Which textile technologies and functions do you bet on the moment?
Seamless is a concept that fascinates us as it sets new standards in functionality and fit while at the same time remaining very competitive to produce in Central Europe due of the high level of machine-based production found in this region. Sustainability also plays a massive role for us. There have been new developments in recent years that make it possible to use recycled and natural materials such as hemp to create functionality features. We’re sure that there’ll be a lot more to come in this area.
You cater to many breeds of cycle sports as well as activities beyond this category, including running and skiing. Will you focus more or less on either of these in the future?
For us, cycling in summer will always be at the forefront. This is our foundation and we’ll stay true to it. There are of course shifts in focus (see road biking), but we will still serve all of the styles.

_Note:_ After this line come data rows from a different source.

theorem pvLoopA_eq_form : ∀ (N : Nat) (ls : List (List Char)), ls.length ≤ N →
    (∀ p ∈ ls, p ≠ []) → ∀ t, pvLoopA ls t = pvForm ls t := by
  intro N
  induction N with
  | zero =>
    intro ls hlen hps t
    have : ls = [] := List.eq_nil_of_length_eq_zero (by omega)
    subst this
    exact pvLoopA_eq_form_nil t
  | succ N ih =>
    intro ls hlen hps t
    match ls with
    | [] => exact pvLoopA_eq_form_nil t
    | [p] => exact pvLoopA_eq_form_one (hps p (by simp)) t
    | p :: r :: rest =>
      have hp : p ≠ [] := hps p (by simp)
      obtain ⟨mid, q, hmq⟩ : ∃ mid q, (r :: rest : List (List Char)) = mid ++ [q] :=
        ⟨(r :: rest).dropLast, (r :: rest).getLast (by simp), (List.dropLast_append_getLast (by simp)).symm⟩
      rw [show (p :: r :: rest : List (List Char)) = p :: (mid ++ [q]) by rw [← hmq]]
      have hq : q ≠ [] := by
        refine hps q ?_
        rw [show (p :: r :: rest : List (List Char)) = p :: (mid ++ [q]) by rw [← hmq]]
        simp
      have hmid : ∀ x ∈ mid, x ≠ [] := by
        intro x hx
        refine hps x ?_
        rw [show (p :: r :: rest : List (List Char)) = p :: (mid ++ [q]) by rw [← hmq]]
        simp [hx]
      have hmidlen : mid.length + 2 ≤ N + 1 := by
        have hlen2 := congrArg List.length hmq
        simp at hlen2
        simp at hlen
        omega
      set n := mid.length + 2 with hn
      set h := (n + 1) / 2 with hh
      have hlslen : (p :: (mid ++ [q])).length = n := by simp [hn]
      have hh1 : 1 ≤ h := by omega
      rw [pvLoopA, hlslen, ← hh]
      rw [PySem.List.pyRange_one_cons (by exact_mod_cast (by omega : (0 : Int) < (h : Int)))]
      rw [List.foldl_cons]
      rw [show (0 : Int) + 1 = 1 by ring]
      rw [pvForm_step p q mid hp hq hmid t]
      rw [pvBody_zero p q mid t]
      by_cases hf : PySem.Chars.find t p < 0
      · have hfe : (PySem.Chars.find t p == -1) = true := by
          have := PySem.Chars.neg_one_le_find t p
          simp only [beq_iff_eq]
          omega
        rw [hfe, if_pos hf, if_pos rfl]
        exact pvBody_broken _ _
      · have hfe : (PySem.Chars.find t p == -1) = false := by
          rw [beq_eq_false_iff_ne]
          omega
        rw [hfe, if_neg hf, if_neg (by simp)]
        by_cases hfq : PySem.Chars.find (t.drop ((PySem.Chars.find t p).toNat + p.length)) q < 0
        · have hfqe : (PySem.Chars.find (t.drop ((PySem.Chars.find t p).toNat + p.length)) q == -1) = true := by
            have := PySem.Chars.neg_one_le_find (t.drop ((PySem.Chars.find t p).toNat + p.length)) q
            simp only [beq_iff_eq]
            omega
          rw [hfqe, if_pos hfq, if_pos rfl]
          exact pvBody_broken _ _
        · have hfqe : (PySem.Chars.find (t.drop ((PySem.Chars.find t p).toNat + p.length)) q == -1) = false := by
            rw [beq_eq_false_iff_ne]
            omega
          rw [hfqe, if_neg hfq, if_neg (by simp)]
          rw [show ((h : Nat) : Int) = (((h - 1) + 1 : Nat) : Int) by congr 1; omega]
          rw [pvRange_shift (h - 1)]
          rw [List.foldl_map]
          rw [PySem.List.foldl_congr_mem _ _
            (fun acc x => pvBody mid acc x) _
            (fun acc x hx => by
              rw [PySem.List.mem_pyRange_one] at hx
              exact pvBody_shift p q mid x hx.1 (by
                have hx2 := hx.2
                omega) acc)]
          rw [show (PySem.List.pyRange 0 (((h - 1 : Nat)) : Int)).foldl
              (fun acc x => pvBody mid acc x) (_, false) = pvLoopA mid
                ((t.drop ((PySem.Chars.find t p).toNat + p.length)).take
                  (PySem.Chars.rfind (t.drop ((PySem.Chars.find t p).toNat + p.length)) q).toNat) from by
            rw [pvLoopA]
            rw [show ((mid.length + 1) / 2 : Nat) = h - 1 by omega]]
          exact ih mid (by omega) hmid _

-- ---- assembling the ports ----
def pvLow (key : List String) : List (List Char) :=
  (aLetters key).map fun k => PySem.Chars.lower k.toList

def pvCondA (key : List String) (w : String) : Bool :=
  (pvLoopA (pvLow key) (aTrim key w)).1 != ['*', '*']

def pvCondB (key : List String) (w : String) : Bool :=
  pvConsume (pvLow key) (aTrim key w)

theorem pvLetters_eq (key : List String) :
    aLetters key = key.filter (fun k => !(PySem.Str.isIn "?" k) && !(PySem.Str.isIn "*" k)) := by
  rw [aLetters]
  rw [show (fun (acc : List String) (i : String) =>
      if PySem.Str.find i "?" == -1 && PySem.Str.find i "*" == -1 then acc ++ [i] else acc) =
    (fun (acc : List String) (i : String) =>
      if (!(PySem.Str.isIn "?" i) && !(PySem.Str.isIn "*" i)) = true then acc ++ [id i] else acc) from by
    funext acc i
    congr 2
    simp [PySem.Str.isIn, PySem.Str.find, PySem.Chars.isIn, bne, Bool.not_not]]
  rw [PySem.List.foldl_append_if]
  simp

theorem pvStr_bne_isIn (s sub : String) : (PySem.Str.find s sub != -1) = PySem.Str.isIn sub s := by
  simp [PySem.Str.isIn, PySem.Str.find, PySem.Chars.isIn]

theorem pvStr_beq_isIn (s sub : String) : (PySem.Str.find s sub == -1) = !(PySem.Str.isIn sub s) := by
  simp [PySem.Str.isIn, PySem.Str.find, PySem.Chars.isIn, bne, Bool.not_not]

theorem pvBridge (key : List String) (w2 : List Char) :
    (PySem.List.pyRange 0 ((((aLetters key).length + 1) / 2 : Nat) : Int) 1).foldl
      (fun (st : List Char × Bool) i =>
        if st.2 then st
        else
          let li := PySem.Chars.lower ((PySem.List.pyGetD (aLetters key) i "").toList)
          if PySem.Chars.find st.1 li == -1 then (['*', '*'], true)
          else
            let w := st.1.drop ((PySem.Chars.find st.1 li).toNat + li.length)
            if i != ((((aLetters key).length + 1) / 2 : Nat) : Int) - 1 || (aLetters key).length % 2 == 0 then
              let ri := PySem.Chars.lower ((PySem.List.pyGetD (aLetters key) (-(i + 1)) "").toList)
              if PySem.Chars.find w ri == -1 then (['*', '*'], true)
              else (w.take (PySem.Chars.rfind w ri).toNat, false)
            else (w, false))
      (w2, false) = pvLoopA (pvLow key) w2 := by
  have hget : ∀ i : Int, PySem.List.pyGetD (pvLow key) i [] =
      PySem.Chars.lower ((PySem.List.pyGetD (aLetters key) i "").toList) := by
    intro i
    rw [show ([] : List Char) = (fun k : String => PySem.Chars.lower k.toList) "" from rfl]
    exact PySem.List.pyGetD_map _ _ _ _
  have hlen : (pvLow key).length = (aLetters key).length := by
    rw [pvLow, List.length_map]
  rw [pvLoopA, hlen]
  refine PySem.List.foldl_congr_mem _ _ _ _ (fun st i _ => ?_)
  simp only [pvBody, hlen, hget]

theorem pvA_main (word_list : List String) (key : List String) (result : List String)
    (hlen : ((aLetters key).length == 0) = false) :
    letters_search word_list key result = result ++ word_list.filter (pvCondA key) := by
  rw [letters_search]
  rw [if_neg (by rw [hlen]; simp)]
  rw [show (fun (res : List String) (word : String) =>
      let w2 := aTrim key word
      let st := (PySem.List.pyRange 0 ((((aLetters key).length + 1) / 2 : Nat) : Int) 1).foldl
        (fun (st : List Char × Bool) i =>
          if st.2 then st
          else
            let li := PySem.Chars.lower ((PySem.List.pyGetD (aLetters key) i "").toList)
            if PySem.Chars.find st.1 li == -1 then (['*', '*'], true)
            else
              let w := st.1.drop ((PySem.Chars.find st.1 li).toNat + li.length)
              if i != ((((aLetters key).length + 1) / 2 : Nat) : Int) - 1 || (aLetters key).length % 2 == 0 then
                let ri := PySem.Chars.lower ((PySem.List.pyGetD (aLetters key) (-(i + 1)) "").toList)
                if PySem.Chars.find w ri == -1 then (['*', '*'], true)
                else (w.take (PySem.Chars.rfind w ri).toNat, false)
              else (w, false))
        (w2, false)
      if st.1 != ['*', '*'] then res ++ [word] else res) =
    (fun (res : List String) (word : String) =>
      if pvCondA key word = true then res ++ [id word] else res) from by
    funext res word
    rw [show pvCondA key word = ((pvLoopA (pvLow key) (aTrim key word)).1 != ['*', '*']) from rfl]
    rw [← pvBridge key (aTrim key word)]
    rfl]
  rw [PySem.List.foldl_append_if]
  simp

"Outdoor" plays a massive role for us in general, and we've been able to establish a strong presence in climbing/bouldering in particular.
In winter, the popularity of cross country skiing and ski mountaineering has been growing wildly of late, and our collection has grown in those areas, but we'll keep making warm wind-blocking jerseys and pants for cycling.

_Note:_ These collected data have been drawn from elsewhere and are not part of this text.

-- forward fold invariant
theorem fwd_inv (bp : List Int) (tk : List String) (hmn : tk.length ≤ bp.length)
    (t : Nat) (ht : t ≤ tk.length - 1) :
    ((List.range' 1 t).foldl (pvFwdStep tk) bp).length = bp.length ∧
    ∀ j, ((List.range' 1 t).foldl (pvFwdStep tk) bp).getD j 0 =
      if j ≤ t ∧ fch bp tk j then 1 else bp.getD j 0 := by
  induction t with
  | zero =>
    refine ⟨rfl, fun j => ?_⟩
    simp only [List.range'_zero, List.foldl_nil]
    split
    · rename_i hc
      obtain ⟨hj0, hf⟩ := hc
      interval_cases j
      simpa [fch, List.getD_eq_getElem?_getD] using hf
    · rfl
  | succ t ih =>
    obtain ⟨ihlen, ihget⟩ := ih (by omega)
    rw [List.range'_1_concat, List.foldl_append, List.foldl_cons, List.foldl_nil]
    set F := (List.range' 1 t).foldl (pvFwdStep tk) bp with hF
    have h1t : 1 + t = t + 1 := by omega
    have hFt : F.getD t 0 = if fch bp tk t = true then 1 else bp.getD t 0 := by
      rw [ihget t]; simp
    have hcond : ((F.getD (1 + t - 1) 0 == 1) = true) ↔ fch bp tk t = true := by
      rw [show 1 + t - 1 = t from by omega, hFt]
      constructor
      · intro hbe
        by_cases hf : fch bp tk t = true
        · exact hf
        · simp [hf] at hbe
          exact absurd (bp_one_fch bp tk t hbe) hf
      · intro hf; simp [hf]
    unfold pvFwdStep
    by_cases hc : (PySem.Str.startswith (tk.getD (1 + t) "") "##" && (F.getD (1 + t - 1) 0 == 1)) = true
    · -- write 1 at position t+1
      rw [if_pos hc]
      obtain ⟨hcs, hcv⟩ := Bool.and_eq_true_iff.mp hc
      have hf : fch bp tk t = true := hcond.mp hcv
      have hisc : isCont tk (t + 1) = true := by rw [← h1t]; exact hcs
      have hfs : fch bp tk (t + 1) = true := by
        simp [fch, hisc, hf]
      refine ⟨by simpa using ihlen, fun j => ?_⟩
      rw [getD_set, ihget j, ihlen]
      by_cases hj : 1 + t = j ∧ j < bp.length
      · rw [if_pos hj]
        obtain ⟨hj1, _⟩ := hj
        have : fch bp tk j = true := by rw [← hj1, h1t]; exact hfs
        rw [if_pos ⟨by omega, this⟩]
      · rw [if_neg hj]
        have hjne : j ≠ t + 1 := by
          intro he
          exact hj ⟨by omega, by rw [he]; omega⟩
        by_cases hle : j ≤ t ∧ fch bp tk j = true
        · rw [if_pos hle, if_pos ⟨by omega, hle.2⟩]
        · rw [if_neg hle, if_neg (by
            intro ⟨ha, hb⟩
            exact hle ⟨by omega, hb⟩)]
    · rw [if_neg hc]
      refine ⟨ihlen, fun j => ?_⟩
      rw [ihget j]
      by_cases hjt1 : j = t + 1
      · subst hjt1
        rw [if_neg (fun hx => absurd hx.1 (by omega) : ¬ (t + 1 ≤ t ∧ fch bp tk (t + 1) = true))]
        have hnc : (isCont tk (t + 1) && fch bp tk t) = false := by
          by_contra hx
          rw [Bool.not_eq_false, Bool.and_eq_true_iff] at hx
          exact hc (Bool.and_eq_true_iff.mpr ⟨by rw [h1t]; exact hx.1, hcond.mpr hx.2⟩)
        have hfc' : fch bp tk (t + 1) = (bp.getD (t + 1) 0 == 1) := by
          simp only [fch, hnc, Bool.or_false]
        by_cases hb : bp.getD (t + 1) 0 = 1
        · rw [if_pos ⟨le_refl _, by rw [hfc']; exact beq_iff_eq.mpr hb⟩]
          simpa [List.getD_eq_getElem?_getD] using hb
        · rw [if_neg]
          intro ⟨_, hx⟩
          rw [hfc'] at hx
          exact hb (by simpa using hx)
      · by_cases hle : j ≤ t ∧ fch bp tk j = true
        · rw [if_pos hle, if_pos ⟨by omega, hle.2⟩]
        · rw [if_neg hle, if_neg (by
            intro ⟨ha, hb⟩
            exact hle ⟨by omega, hb⟩)]

-- backward fold invariant (processing i = tk.length-2 … t)
theorem bwd_inv (bp : List Int) (tk : List String) (hmn : tk.length ≤ bp.length) (hm : 1 ≤ tk.length)
    (FW : List Int) (hlen : FW.length = bp.length)
    (hFW : ∀ j, FW.getD j 0 = if j < tk.length ∧ fch bp tk j then 1 else bp.getD j 0)
    (d : Nat) (hd : d ≤ tk.length - 1) :
    (((List.range' (tk.length - 1 - d) d).reverse).foldl (pvBwdStep tk) FW).length = bp.length ∧
    ∀ j, (((List.range' (tk.length - 1 - d) d).reverse).foldl (pvBwdStep tk) FW).getD j 0 =
      if tk.length - 1 - d ≤ j ∧ bch bp tk j then 1 else FW.getD j 0 := by
  induction d with
  | zero =>
    refine ⟨hlen, fun j => ?_⟩
    simp only [List.range'_zero, List.reverse_nil, List.foldl_nil]
    split
    · rename_i hcc
      exact absurd (bch_lt bp tk j hcc.2) (by omega)
    · rfl
  | succ d ih =>
    obtain ⟨ihlen, ihget⟩ := ih (by omega)
    rw [List.range'_succ, List.reverse_cons, List.foldl_append, List.foldl_cons, List.foldl_nil,
      show tk.length - 1 - (d + 1) + 1 = tk.length - 1 - d from by omega]
    set t := tk.length - 1 - (d + 1) with hts
    have htt : tk.length - 1 - d = t + 1 := by omega
    set G' := (List.range' (tk.length - 1 - d) d).reverse.foldl (pvBwdStep tk) FW with hG'
    have ht1m : t + 1 < tk.length := by omega
    have hG't1 : G'.getD (t + 1) 0 = if bch bp tk (t + 1) = true then 1 else FW.getD (t + 1) 0 := by
      rw [ihget (t + 1)]
      simp [htt]
    have hFW1 : FW.getD (t + 1) 0 = if fch bp tk (t + 1) = true then 1 else bp.getD (t + 1) 0 := by
      rw [hFW (t + 1)]
      simp [ht1m]
    have hcond_iff : ((G'.getD (t + 1) 0 == 1) = true) ↔
        (fch bp tk (t + 1) = true ∨ bch bp tk (t + 1) = true) := by
      constructor
      · intro hbe
        by_cases hbch : bch bp tk (t + 1) = true
        · exact Or.inr hbch
        · by_cases hfch : fch bp tk (t + 1) = true
          · exact Or.inl hfch
          · rw [hG't1, if_neg hbch, hFW1, if_neg hfch] at hbe
            exact Or.inl (bp_one_fch bp tk (t + 1) (beq_iff_eq.mp hbe))
      · intro h
        by_cases hbch : bch bp tk (t + 1) = true
        · rw [hG't1, if_pos hbch]; rfl
        · have hfch : fch bp tk (t + 1) = true := h.resolve_right hbch
          rw [hG't1, if_neg hbch, hFW1, if_pos hfch]; rfl
    have hbch_t : bch bp tk t =
        (isCont tk (t + 1) && (fch bp tk (t + 1) || bch bp tk (t + 1))) :=
      bch_unfold_pos bp tk t ht1m
    unfold pvBwdStep
    by_cases hc : (PySem.Str.startswith (tk.getD (t + 1) "") "##" && (G'.getD (t + 1) 0 == 1)) = true
    · rw [if_pos hc]
      obtain ⟨hcs, hcv⟩ := Bool.and_eq_true_iff.mp hc
      have hbt : bch bp tk t = true := by
        rw [hbch_t]
        refine Bool.and_eq_true_iff.mpr ⟨hcs, ?_⟩
        rcases hcond_iff.mp hcv with hl | hr
        · simp [hl]
        · simp [hr]
      refine ⟨by simpa using ihlen, fun j => ?_⟩
      rw [getD_set, ihget j, ihlen, htt]
      by_cases hj : t = j ∧ j < bp.length
      · rw [if_pos hj, if_pos ⟨by omega, hj.1 ▸ hbt⟩]
      · rw [if_neg hj]
        have hjne : j ≠ t := by
          intro he
          exact hj ⟨he.symm, by rw [he]; omega⟩
        by_cases hle : t + 1 ≤ j ∧ bch bp tk j = true
        · rw [if_pos hle, if_pos ⟨by omega, hle.2⟩]
        · rw [if_neg hle, if_neg (by
            intro ⟨ha, hb⟩
            exact hle ⟨by omega, hb⟩)]
    · rw [if_neg hc]
      have hbt : bch bp tk t = false := by
        rw [hbch_t]
        by_contra hx
        rw [Bool.not_eq_false, Bool.and_eq_true_iff] at hx
        exact hc (Bool.and_eq_true_iff.mpr ⟨hx.1, hcond_iff.mpr (by
          rcases Bool.or_eq_true_iff.mp hx.2 with hl | hr
          · exact Or.inl hl
          · exact Or.inr hr)⟩)
      refine ⟨ihlen, fun j => ?_⟩
      rw [ihget j, htt]
      by_cases hjt : j = t
      · subst hjt
        rw [if_neg (fun hx => absurd hx.1 (by omega) : ¬ (t + 1 ≤ t ∧ bch bp tk t = true)),
          if_neg (by
            intro ⟨_, hx⟩
            rw [hbt] at hx
            exact Bool.false_ne_true hx)]
      · by_cases hle : t + 1 ≤ j ∧ bch bp tk j = true
        · rw [if_pos hle, if_pos ⟨by omega, hle.2⟩]
        · rw [if_neg hle, if_neg (by
            intro ⟨ha, hb⟩
            exact hle ⟨by omega, hb⟩)]

-- gid facts
theorem pvGid_pos (xs : List String) (g : Int) (i : Nat) (h : 1 ≤ i) :
    pvGid i g xs = pvGid 1 g xs := by
  induction xs generalizing i g with
  | nil => rfl
  | cons x xs ih =>
    simp only [pvGid, decide_eq_true (Nat.lt_of_lt_of_le Nat.zero_lt_one h), decide_eq_true Nat.zero_lt_one, Bool.true_and]
    rw [ih _ _ (by omega), ih _ 2 (by omega)]

theorem pvGid_getD_zero (x : String) (xs : List String) (g : Int) :
    (pvGid 1 g (x :: xs)).getD 0 0 = if PySem.Str.startswith x "##" then g else g + 1 := by
  simp [pvGid]
  split <;> simp_all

Cross-country skiing, which has been growing here for ages, is now gaining traction in North America. Starting this season we will be providing the US Biathlon Team with its gear and we created a unique collection for them – you'll have to wait and see it!

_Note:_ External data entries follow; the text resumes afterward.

-- pv_equiv track=rewrite | github.com/krstoilo/SoftUni-Fundamentals | Python-Fundamentals/Homeworks-and-labs/functions/array_manipulator.py | last_odd
-- ===== SOURCE A (Python) =====
-- def last_odd(count_l_odd, array):
--     odd_array = []
--     needed_count_array = []
--     for i in range(len(array)):
--         if array[i] % 2 != 0:
--             odd_array.append(array[i])
--     if count_l_odd > len(odd_array):
--         count_l_odd = len(odd_array)
--     for n in range((len(odd_array) - count_l_odd), len(odd_array)):
--         needed_count_array.append(odd_array[n])
--     return needed_count_array
-- ===== SOURCE B (Python) =====
-- def last_odd(count_l_odd, array):
--     k = count_l_odd if count_l_odd > 0 else 0
--     acc = []
--     for x in reversed(array):
--         if len(acc) >= k:
--             break
--         if x % 2 != 0:
--             acc.append(x)
--     acc.reverse()
--     return acc
-- ===== Notes on version B (the rewrite author's own statement) =====
-- stated objective: alternative
-- what changed: Replaces 'filter all odds into a list, then re-index its tail with a second range loop' by a single backwards scan that collects at most count_l_odd odd elements and stops early, then reverses the collected suffix.
import Mathlib
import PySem

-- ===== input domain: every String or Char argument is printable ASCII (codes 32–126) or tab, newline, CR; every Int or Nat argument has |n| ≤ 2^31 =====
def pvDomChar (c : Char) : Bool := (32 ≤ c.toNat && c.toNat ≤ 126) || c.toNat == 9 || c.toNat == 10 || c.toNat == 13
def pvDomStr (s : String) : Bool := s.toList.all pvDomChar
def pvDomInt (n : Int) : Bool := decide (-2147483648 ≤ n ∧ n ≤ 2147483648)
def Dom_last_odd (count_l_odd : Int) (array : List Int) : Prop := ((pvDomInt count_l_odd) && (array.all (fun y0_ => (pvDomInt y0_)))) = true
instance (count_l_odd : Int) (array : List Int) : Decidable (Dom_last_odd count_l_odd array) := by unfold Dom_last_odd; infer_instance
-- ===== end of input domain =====

-- B replaces A's "filter all odds into a new list, then re-index its tail with a second range loop"
-- by a single backwards scan collecting at most count_l_odd odd elements with early stop, then a reverse.


-- ===== PORT A =====
def last_odd (count_l_odd : Int) (array : List Int) : List Int :=
  -- odd_array = []; for i in range(len(array)): if array[i] % 2 != 0: odd_array.append(array[i])
  -- (indices are always in range here, so xs[i] is ported as pyGetD with an unused default)
  let odd_array := (PySem.List.pyRange 0 (array.length : Int) 1).foldl
      (fun acc i => if PySem.Int.mod (PySem.List.pyGetD array i 0) 2 ≠ 0
                    then acc ++ [PySem.List.pyGetD array i 0] else acc) []
  -- if count_l_odd > len(odd_array): count_l_odd = len(odd_array)
  let c := if count_l_odd > (odd_array.length : Int) then (odd_array.length : Int) else count_l_odd
  -- for n in range(len(odd_array) - count_l_odd, len(odd_array)): needed_count_array.append(odd_array[n])
  (PySem.List.pyRange ((odd_array.length : Int) - c) (odd_array.length : Int) 1).foldl
      (fun acc n => acc ++ [PySem.List.pyGetD odd_array n 0]) []

-- ===== PORT B =====
-- for x in reversed(array): if len(acc) >= k: break; if x % 2 != 0: acc.append(x)
def last_odd_go (k : Int) : List Int → List Int → List Int
  | [], acc => acc
  | x :: xs, acc =>
      if (acc.length : Int) ≥ k then acc
      else if PySem.Int.mod x 2 ≠ 0 then last_odd_go k xs (acc ++ [x])
      else last_odd_go k xs acc

def last_odd_alt (count_l_odd : Int) (array : List Int) : List Int :=
  let k := if count_l_odd > 0 then count_l_odd else 0
  (last_odd_go k array.reverse []).reverse

-- ===== PRECONDITION & SPEC =====
def Spec_last_odd (count_l_odd : Int) (array : List Int) (out : List Int) : Prop := out = last_odd_alt count_l_odd array
instance (count_l_odd : Int) (array : List Int) (out : List Int) : Decidable (Spec_last_odd count_l_odd array out) := by unfold Spec_last_odd; infer_instance

-- ===== CLAIM (what is proved, stated in full; the proofs are below) =====
def Claim_equal_last_odd : Prop := ∀ (count_l_odd : Int) (array : List Int), Dom_last_odd count_l_odd array → Spec_last_odd count_l_odd array (last_odd count_l_odd array)

-- ===== LEMMAS AND PROOFS =====

-- the odd test both programs apply
def pvOdd (x : Int) : Bool := decide (PySem.Int.mod x 2 ≠ 0)

-- B's scan appends (a prefix of) the odds of its input, bounded by the remaining budget
theorem last_odd_go_spec (k : Int) (xs : List Int) : ∀ acc : List Int, (acc.length : Int) ≤ k →
    last_odd_go k xs acc = acc ++ (xs.filter pvOdd).take (k.toNat - acc.length) := by
  induction xs with
  | nil => intro acc _; simp [last_odd_go]
  | cons x xs ih =>
    intro acc h
    by_cases hk : (acc.length : Int) ≥ k
    · have h0 : k.toNat - acc.length = 0 := by omega
      rw [show last_odd_go k (x :: xs) acc = acc by simp only [last_odd_go]; rw [if_pos hk]]
      rw [h0, List.take_zero, List.append_nil]
    · by_cases hx : PySem.Int.mod x 2 ≠ 0
      · rw [show last_odd_go k (x :: xs) acc = last_odd_go k xs (acc ++ [x]) by
          simp only [last_odd_go]; rw [if_neg hk, if_pos hx]]
        rw [ih (acc ++ [x]) (by simp only [List.length_append, List.length_cons, List.length_nil]; omega)]
        have hfx : pvOdd x = true := by unfold pvOdd; exact decide_eq_true hx
        rw [List.filter_cons_of_pos hfx]
        rw [show k.toNat - acc.length = (k.toNat - (acc ++ [x]).length) + 1 by simp only [List.length_append, List.length_cons, List.length_nil]; omega]
        rw [List.take_succ_cons]
        simp only [List.append_assoc, List.cons_append, List.nil_append]
      · rw [show last_odd_go k (x :: xs) acc = last_odd_go k xs acc by
          simp only [last_odd_go]; rw [if_neg hk, if_neg hx]]
        rw [ih acc h]
        have hfx : pvOdd x = false := by unfold pvOdd; exact decide_eq_false hx
        rw [List.filter_cons_of_neg (by simp [hfx])]

-- B in closed form: the last min(max(count,0), #odds) odds, i.e. a drop of the odds list
theorem last_odd_alt_eq (count_l_odd : Int) (array : List Int) :
    last_odd_alt count_l_odd array =
      (array.filter pvOdd).drop ((array.filter pvOdd).length - count_l_odd.toNat) := by
  have hk : (if count_l_odd > 0 then count_l_odd else 0).toNat = count_l_odd.toNat := by
    split <;> omega
  show (last_odd_go (if count_l_odd > 0 then count_l_odd else 0) array.reverse []).reverse = _
  rw [last_odd_go_spec _ _ []
    (by simp only [List.length_nil, Nat.cast_zero]; split <;> omega)]
  simp only [List.nil_append, List.length_nil, Nat.sub_zero, hk]
  rw [List.filter_reverse, List.take_reverse, List.reverse_reverse]

-- A's second loop: appending odd_array[n] for n in [len-c, len) is a drop (for c ≤ len)
theorem last_odd_tail_loop (l : List Int) (c : Int) (hc : c ≤ (l.length : Int)) :
    (PySem.List.pyRange ((l.length : Int) - c) (l.length : Int) 1).foldl
      (fun acc n => acc ++ [PySem.List.pyGetD l n 0]) [] = l.drop (l.length - c.toNat) := by
  by_cases h0 : 0 < c
  · rw [PySem.List.foldl_pyRange_pyGetD' l 0 (fun acc v => acc ++ [v]) [] (by omega)]
    rw [PySem.List.foldl_append_singleton_eq_self]
    simp only [List.nil_append]
    congr 1
    omega
  · rw [PySem.List.pyRange_one_eq_nil (by omega)]
    rw [show l.length - c.toNat = l.length by omega]
    simp [List.drop_length]

-- A in the same closed form
theorem last_odd_eq (count_l_odd : Int) (array : List Int) :
    last_odd count_l_odd array =
      (array.filter pvOdd).drop ((array.filter pvOdd).length - count_l_odd.toNat) := by
  have hfold : (PySem.List.pyRange 0 (array.length : Int) 1).foldl
      (fun acc i => if PySem.Int.mod (PySem.List.pyGetD array i 0) 2 ≠ 0
                    then acc ++ [PySem.List.pyGetD array i 0] else acc) [] = array.filter pvOdd := by
    rw [PySem.List.foldl_pyRange_zero_pyGetD' array 0
        (fun acc v => if PySem.Int.mod v 2 ≠ 0 then acc ++ [v] else acc) []]
    rw [PySem.List.foldl_append_ite_eq_filter]
    simp only [List.nil_append]
    rfl
  simp only [last_odd, hfold]
  by_cases hc : count_l_odd > ((array.filter pvOdd).length : Int)
  · rw [if_pos hc]
    rw [last_odd_tail_loop _ _ (by omega)]
    congr 1
    omega
  · rw [if_neg hc]
    rw [last_odd_tail_loop _ _ (by omega)]

-- ===== VERDICT (by name: the statement is the Claim_ definition above) =====
theorem last_odd_spec : Claim_equal_last_odd := by
  intro c a _
  unfold Spec_last_odd
  rw [last_odd_eq, last_odd_alt_eq]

You’re expanding internationally – do you find that certain pieces sell well in some territories and less so in others?
There are country-specific sales, yes. For example Japan and South Korea have become strong markets for Maloja (in road cycling).
The Koreans put an extraordinary amount of value on the combination of function and style, as in the road cycling outfit has to match the frame of your bike, from the socks and jersey all the way to the helmet. A good product example is the Spacebody, a very functional piece with loads of style that we almost exclusively sell in South Korea. The Scandinavians, meanwhile, buy warmer gear due to cold climate, preferably made of natural materials. In Central Europe, consumers typically go for the more colourful gear while the North Americans like to keep it subtler. Thanks to our large collection with over 300 styles, we’re able to cater for everyone.
What’s your sales and retail partner strategy?
We are generally very selective when it comes to our dealers. Our products typically require a bit more consultation, so store staff need quite a bit of training. It's also important that our dealers have a customer-base with an affinity for our products as they’re a little more expensive than standard outdoor products. Not everyone’s prepared to spend more on the higher-end craftsmanship or details that are important to us. We respect that, but we still follow our own path.
What have you achieved by being selective in the wholesale partnerships you’ve struck up?
We've seen in recent years that dealers are looking to create closer relationships with the brand. They don't want to just sell it. They want to represent it. As a result we classified our dealers with a bit more precision. Now, depending on their selections from the range, there are standard dealers as well as premium dealers and brand stores. Last but not least – our own flagship stores in Munich, Oberstdorf, Wiesbaden, Innsbruck, Aschau and Seoul offer nearly the entire collection and feature Maloja as their main brand.